5. Banded Barbell Romanian Deadlift
This variation helps add tension to the glutes in the standing position — a position where there is usually no resistance. The resistance band helps give a counterbalance to your torso and allows you to lean forward into the movement. It also gives you an external cue to help you bend your hips rather than rounding at the low back, improving your hip-hinging abilities.
The horizontal band position can help increase the load placed on the muscles across the range of motion. You can also use the band as a tactile cue — it pulls your hips backward, naturally encouraging you to fall into a picture-perfect hip hinge, and adds some much-needed tension to the top portion of the exercise.
How to Do It
- Fasten a resistance band to a support structure at waist height behind you, wrap it around your hips, and step forward until there is moderate tension in the band.
- Bend over to pick up a lightly-loaded barbell and assume a close hip-width stance.
- Hinge at the hips, allowing the band to pull your pelvis backward until you feel a strong stretch in your posterior chain. Let the barbell glide down your thighs.
- Fight the band and thrust your hips forward to return to a standing position.
Coach’s Tip: The band should not be tense enough that you lose your balance. Use it to cue forceful hip extension.
Sets and Reps: Try 2 sets of 12-15 reps here with a moderate weight.
6. Rear-Foot-Elevated Split Squat
A close relative to the Bulgarian split squat, this variation isolates one leg at a time, which also allows a weaker leg the ability to catch up in terms of size and strength.
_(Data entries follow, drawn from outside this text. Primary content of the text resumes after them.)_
-- pv_equiv track=rewrite | github.com/Thobla/AoC-2025 | day12_2.py | compute_face_angles
-- ===== SOURCE A (Python) =====
-- def compute_face_angles(garden, plant, width, height, grid):
--     garden_pos_angles = []
--     for pos in garden:
--         pos_angles = [False, False, False, False]
--         directions = [[1, 0], [-1, 0], [0, 1], [0, -1]]
--         for i in range(len(directions)):
--             dir = directions[i]
--             x = pos[0]
--             y = pos[1]
--             if x + dir[0] < 0 or y + dir[1] < 0 or x + dir[0] >= width or y + dir[1] >= height:
--                 pos_angles[i] = True
--             elif grid[y + dir[1]][x + dir[0]] != plant:
--                 pos_angles[i] = True
--         garden_pos_angles.append(pos_angles)
--     return garden_pos_angles
-- ===== SOURCE B (Python) =====
-- def compute_face_angles(garden, plant, width, height, grid):
--     # Pass 1: the set of every in-bounds cell that holds this plant.
--     plant_cells = {(x, y)
--                    for y in range(min(height, len(grid)))
--                    for x in range(min(width, len(grid[y])))
--                    if grid[y][x] == plant}
--     # Pass 2: shift that whole set once per direction; a position is "covered"
--     # in direction d exactly when it lies in the plant set translated by -d.
--     safe = [{(x - dx, y - dy) for (x, y) in plant_cells}
--             for dx, dy in ((1, 0), (-1, 0), (0, 1), (0, -1))]
--     # Pass 3: per garden position, four plain membership tests
--     # (no bounds branch, no neighbour arithmetic).
--     return [[pos not in s for s in safe] for pos in garden]
-- ===== Notes on version B (the rewrite author's own statement) =====
-- stated objective: alternative
-- what changed: B inverts the computation: instead of testing four neighbour offsets with a bounds/elif branch per position, it builds the set of plant-bearing cells in one grid pass, translates that whole set once per direction, and then answers each garden position by four plain set-membership tests with no per-position offset arithmetic or bounds check.
import Mathlib
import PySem

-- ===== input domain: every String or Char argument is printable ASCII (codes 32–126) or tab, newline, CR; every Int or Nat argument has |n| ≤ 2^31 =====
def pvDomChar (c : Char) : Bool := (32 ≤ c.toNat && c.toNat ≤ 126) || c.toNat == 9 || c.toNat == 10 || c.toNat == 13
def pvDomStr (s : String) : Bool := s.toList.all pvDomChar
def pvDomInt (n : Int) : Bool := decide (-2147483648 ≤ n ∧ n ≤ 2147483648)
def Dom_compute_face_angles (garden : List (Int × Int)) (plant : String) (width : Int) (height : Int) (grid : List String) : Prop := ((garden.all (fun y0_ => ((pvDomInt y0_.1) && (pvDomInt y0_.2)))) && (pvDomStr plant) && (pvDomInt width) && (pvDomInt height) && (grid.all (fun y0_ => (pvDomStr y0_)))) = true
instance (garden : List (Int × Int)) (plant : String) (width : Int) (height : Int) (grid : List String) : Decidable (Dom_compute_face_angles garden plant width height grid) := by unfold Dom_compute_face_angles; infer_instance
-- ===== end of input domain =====

-- B inverts the computation: one grid pass collects the set of plant cells, that set is
-- translated once per direction, and each garden position is answered by four plain
-- set-membership tests (no per-position bounds branch or neighbour arithmetic);
-- return-value equivalence is proved on Pre_ (A raises IndexError outside it).
-- Python '1-char != plant' is ported as comparison of the char's singleton list with plant.toList (exact).

-- ===== PORT A =====
def compute_face_angles (garden : List (Int × Int)) (plant : String) (width : Int) (height : Int) (grid : List String) : List (List Bool) :=
  garden.foldl (fun garden_pos_angles pos =>
    let directions : List (Int × Int) := [(1, 0), (-1, 0), (0, 1), (0, -1)]
    let pos_angles : List Bool :=
      (PySem.List.pyRange 0 (PySem.List.len directions) 1).foldl (fun pa i =>
        let dir := PySem.List.pyGetD directions i (0, 0)
        let x := pos.1
        let y := pos.2
        if x + dir.1 < 0 ∨ y + dir.2 < 0 ∨ x + dir.1 ≥ width ∨ y + dir.2 ≥ height then
          PySem.List.pySetD pa i true
        else
          -- Python raises IndexError when either lookup fails; those inputs are outside Pre_
          match PySem.List.pyGet? grid (y + dir.2) with
          | none => pa
          | some row =>
            match PySem.Str.pyGet? row (x + dir.1) with
            | none => pa
            | some c => if [c] ≠ plant.toList then PySem.List.pySetD pa i true else pa)
        [false, false, false, false]
    garden_pos_angles ++ [pos_angles]) []

-- ===== PORT B =====
def compute_face_angles_alt (garden : List (Int × Int)) (plant : String) (width : Int) (height : Int) (grid : List String) : List (List Bool) :=
  let plant_cells : PySem.Set (Int × Int) :=
    PySem.Set.ofList ((PySem.List.pyRange 0 (min height (PySem.List.len grid)) 1).flatMap (fun y =>
      (PySem.List.pyRange 0 (min width (PySem.Str.len (PySem.List.pyGetD grid y ""))) 1).filterMap (fun x =>
        if [PySem.List.pyGetD (PySem.List.pyGetD grid y "").toList x ' '] = plant.toList then some (x, y) else none)))
  let safe : List (PySem.Set (Int × Int)) :=
    ([(1, 0), (-1, 0), (0, 1), (0, -1)] : List (Int × Int)).map (fun d =>
      PySem.Set.ofList (plant_cells.map (fun c => (c.1 - d.1, c.2 - d.2))))
  garden.map (fun pos => safe.map (fun s => !(PySem.Set.contains s pos)))

-- ===== PRECONDITION & SPEC =====
-- Pre_ excludes exactly the inputs on which A raises IndexError: some garden position has a
-- neighbour inside the declared width×height box but outside the actual grid (too few rows,
-- or a row shorter than width at the accessed column).
def Pre_compute_face_angles (garden : List (Int × Int)) (plant : String) (width : Int) (height : Int) (grid : List String) : Prop :=
  ∀ p ∈ garden, ∀ d ∈ ([(1, 0), (-1, 0), (0, 1), (0, -1)] : List (Int × Int)),
    (0 ≤ p.1 + d.1 ∧ 0 ≤ p.2 + d.2 ∧ p.1 + d.1 < width ∧ p.2 + d.2 < height) →
    (p.2 + d.2 < (grid.length : Int) ∧
     p.1 + d.1 < (((grid.getD (p.2 + d.2).toNat "").toList.length : Int)))
instance (garden : List (Int × Int)) (plant : String) (width : Int) (height : Int) (grid : List String) : Decidable (Pre_compute_face_angles garden plant width height grid) := by unfold Pre_compute_face_angles; infer_instance
def pvWitness_compute_face_angles : (List (Int × Int)) × String × Int × Int × List String :=
  ([(0, 0), (1, 0)], "a", 2, 1, ["ab"])
def Spec_compute_face_angles (garden : List (Int × Int)) (plant : String) (width : Int) (height : Int) (grid : List String) (out : List (List Bool)) : Prop := out = compute_face_angles_alt garden plant width height grid
instance (garden : List (Int × Int)) (plant : String) (width : Int) (height : Int) (grid : List String) (out : List (List Bool)) : Decidable (Spec_compute_face_angles garden plant width height grid out) := by unfold Spec_compute_face_angles; infer_instance

-- ===== CLAIM (what is proved, stated in full; the proofs are below) =====
def Claim_equal_compute_face_angles : Prop := ∀ (garden : List (Int × Int)) (plant : String) (width : Int) (height : Int) (grid : List String), Dom_compute_face_angles garden plant width height grid → Pre_compute_face_angles garden plant width height grid → Spec_compute_face_angles garden plant width height grid (compute_face_angles garden plant width height grid)

-- ===== LEMMAS AND PROOFS =====

-- the boolean A computes for one position and one direction
def pvAVal (plant : String) (width height : Int) (grid : List String) (x y : Int) (d : Int × Int) : Bool :=
  if x + d.1 < 0 ∨ y + d.2 < 0 ∨ x + d.1 ≥ width ∨ y + d.2 ≥ height then true
  else
    match PySem.List.pyGet? grid (y + d.2) with
    | none => false
    | some row =>
      match PySem.Str.pyGet? row (x + d.1) with
      | none => false
      | some c => if [c] ≠ plant.toList then true else false

theorem pv_step_eq (plant : String) (width height : Int) (grid : List String) (x y : Int)
    (pa : List Bool) (i : Int) :
    (fun pa i =>
        let dir := PySem.List.pyGetD ([(1, 0), (-1, 0), (0, 1), (0, -1)] : List (Int × Int)) i (0, 0)
        if x + dir.1 < 0 ∨ y + dir.2 < 0 ∨ x + dir.1 ≥ width ∨ y + dir.2 ≥ height then
          PySem.List.pySetD pa i true
        else
          match PySem.List.pyGet? grid (y + dir.2) with
          | none => pa
          | some row =>
            match PySem.Str.pyGet? row (x + dir.1) with
            | none => pa
            | some c => if [c] ≠ plant.toList then PySem.List.pySetD pa i true else pa) pa i
    = cond (pvAVal plant width height grid x y
        (PySem.List.pyGetD ([(1, 0), (-1, 0), (0, 1), (0, -1)] : List (Int × Int)) i (0, 0)))
        (PySem.List.pySetD pa i true) pa := by
  simp only [pvAVal]
  split
  · simp
  · cases hrow : PySem.List.pyGet? grid (y + (PySem.List.pyGetD ([(1, 0), (-1, 0), (0, 1), (0, -1)] : List (Int × Int)) i (0, 0)).2) with
    | none => simp
    | some row =>
      cases hc : PySem.List.pyGet? row.toList (x + (PySem.List.pyGetD ([(1, 0), (-1, 0), (0, 1), (0, -1)] : List (Int × Int)) i (0, 0)).1) with
      | none => simp [hc]
      | some c => by_cases hp : [c] = plant.toList <;> simp [hc, hp]

-- the list B's set comprehension generates, and what membership in it means
def pvGen (plant : String) (width height : Int) (grid : List String) : List (Int × Int) :=
  (PySem.List.pyRange 0 (min height (PySem.List.len grid)) 1).flatMap (fun y =>
    (PySem.List.pyRange 0 (min width (PySem.Str.len (PySem.List.pyGetD grid y ""))) 1).filterMap (fun x =>
      if [PySem.List.pyGetD (PySem.List.pyGetD grid y "").toList x ' '] = plant.toList then some (x, y) else none))

theorem pv_mem_gen (plant : String) (width height : Int) (grid : List String) (u v : Int) :
    (u, v) ∈ pvGen plant width height grid ↔
      (0 ≤ v ∧ v < min height (grid.length : Int) ∧ 0 ≤ u ∧
       u < min width (((grid.getD v.toNat "").toList.length : Int)) ∧
       [(grid.getD v.toNat "").toList.getD u.toNat ' '] = plant.toList) := by
  unfold pvGen
  simp only [List.mem_flatMap, List.mem_filterMap, PySem.List.mem_pyRange_one]
  constructor
  · rintro ⟨y, ⟨hy0, hy1⟩, x, ⟨⟨hx0, hx1⟩, hif⟩⟩
    split at hif
    · rename_i hchar
      obtain ⟨hxu, hyv⟩ := Prod.mk.injEq .. ▸ (Option.some.injEq .. ▸ hif)
      subst hxu; subst hyv
      rw [PySem.List.pyGetD_of_nonneg _ _ hy0] at hx1 hchar
      simp only [PySem.List.len_eq, PySem.Str.len_eq] at hy1 hx1
      exact ⟨hy0, by omega, hx0, by omega,
        by rwa [PySem.List.pyGetD_of_nonneg _ _ hx0] at hchar⟩
    · exact absurd hif (by simp)
  · rintro ⟨hv0, hv1, hu0, hu1, hchar⟩
    refine ⟨v, ⟨hv0, by simp only [PySem.List.len_eq]; omega⟩, u, ⟨⟨hu0, ?_⟩, ?_⟩⟩
    · rw [PySem.List.pyGetD_of_nonneg _ _ hv0]
      simp only [PySem.Str.len_eq]; omega
    · rw [PySem.List.pyGetD_of_nonneg _ _ hv0, if_pos]
      rwa [PySem.List.pyGetD_of_nonneg _ _ hu0]

-- membership in a translated copy of the plant set
theorem pv_mem_shift (cells : List (Int × Int)) (d : Int × Int) (p : Int × Int) :
    (p ∈ PySem.Set.ofList (cells.map (fun c => (c.1 - d.1, c.2 - d.2)))) ↔
      (p.1 + d.1, p.2 + d.2) ∈ cells := by
  rw [PySem.Set.mem_ofList, List.mem_map]
  constructor
  · rintro ⟨c, hc, rfl⟩
    simpa using hc
  · intro h
    exact ⟨(p.1 + d.1, p.2 + d.2), h, by simp⟩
The rear foot elevation allows you to sink down into hip flexion more, placing more muscular tension on the glute of the front leg. It’s also a phenomenal exercise for identifying and attacking any side-to-side discrepancies in strength or motor control, improving your balance as you beef up your backside.
How to Do It
- Place your non-working leg onto a knee-height bench or box about two feet behind you.
- Balance yourself on your working leg with a weight in each hand.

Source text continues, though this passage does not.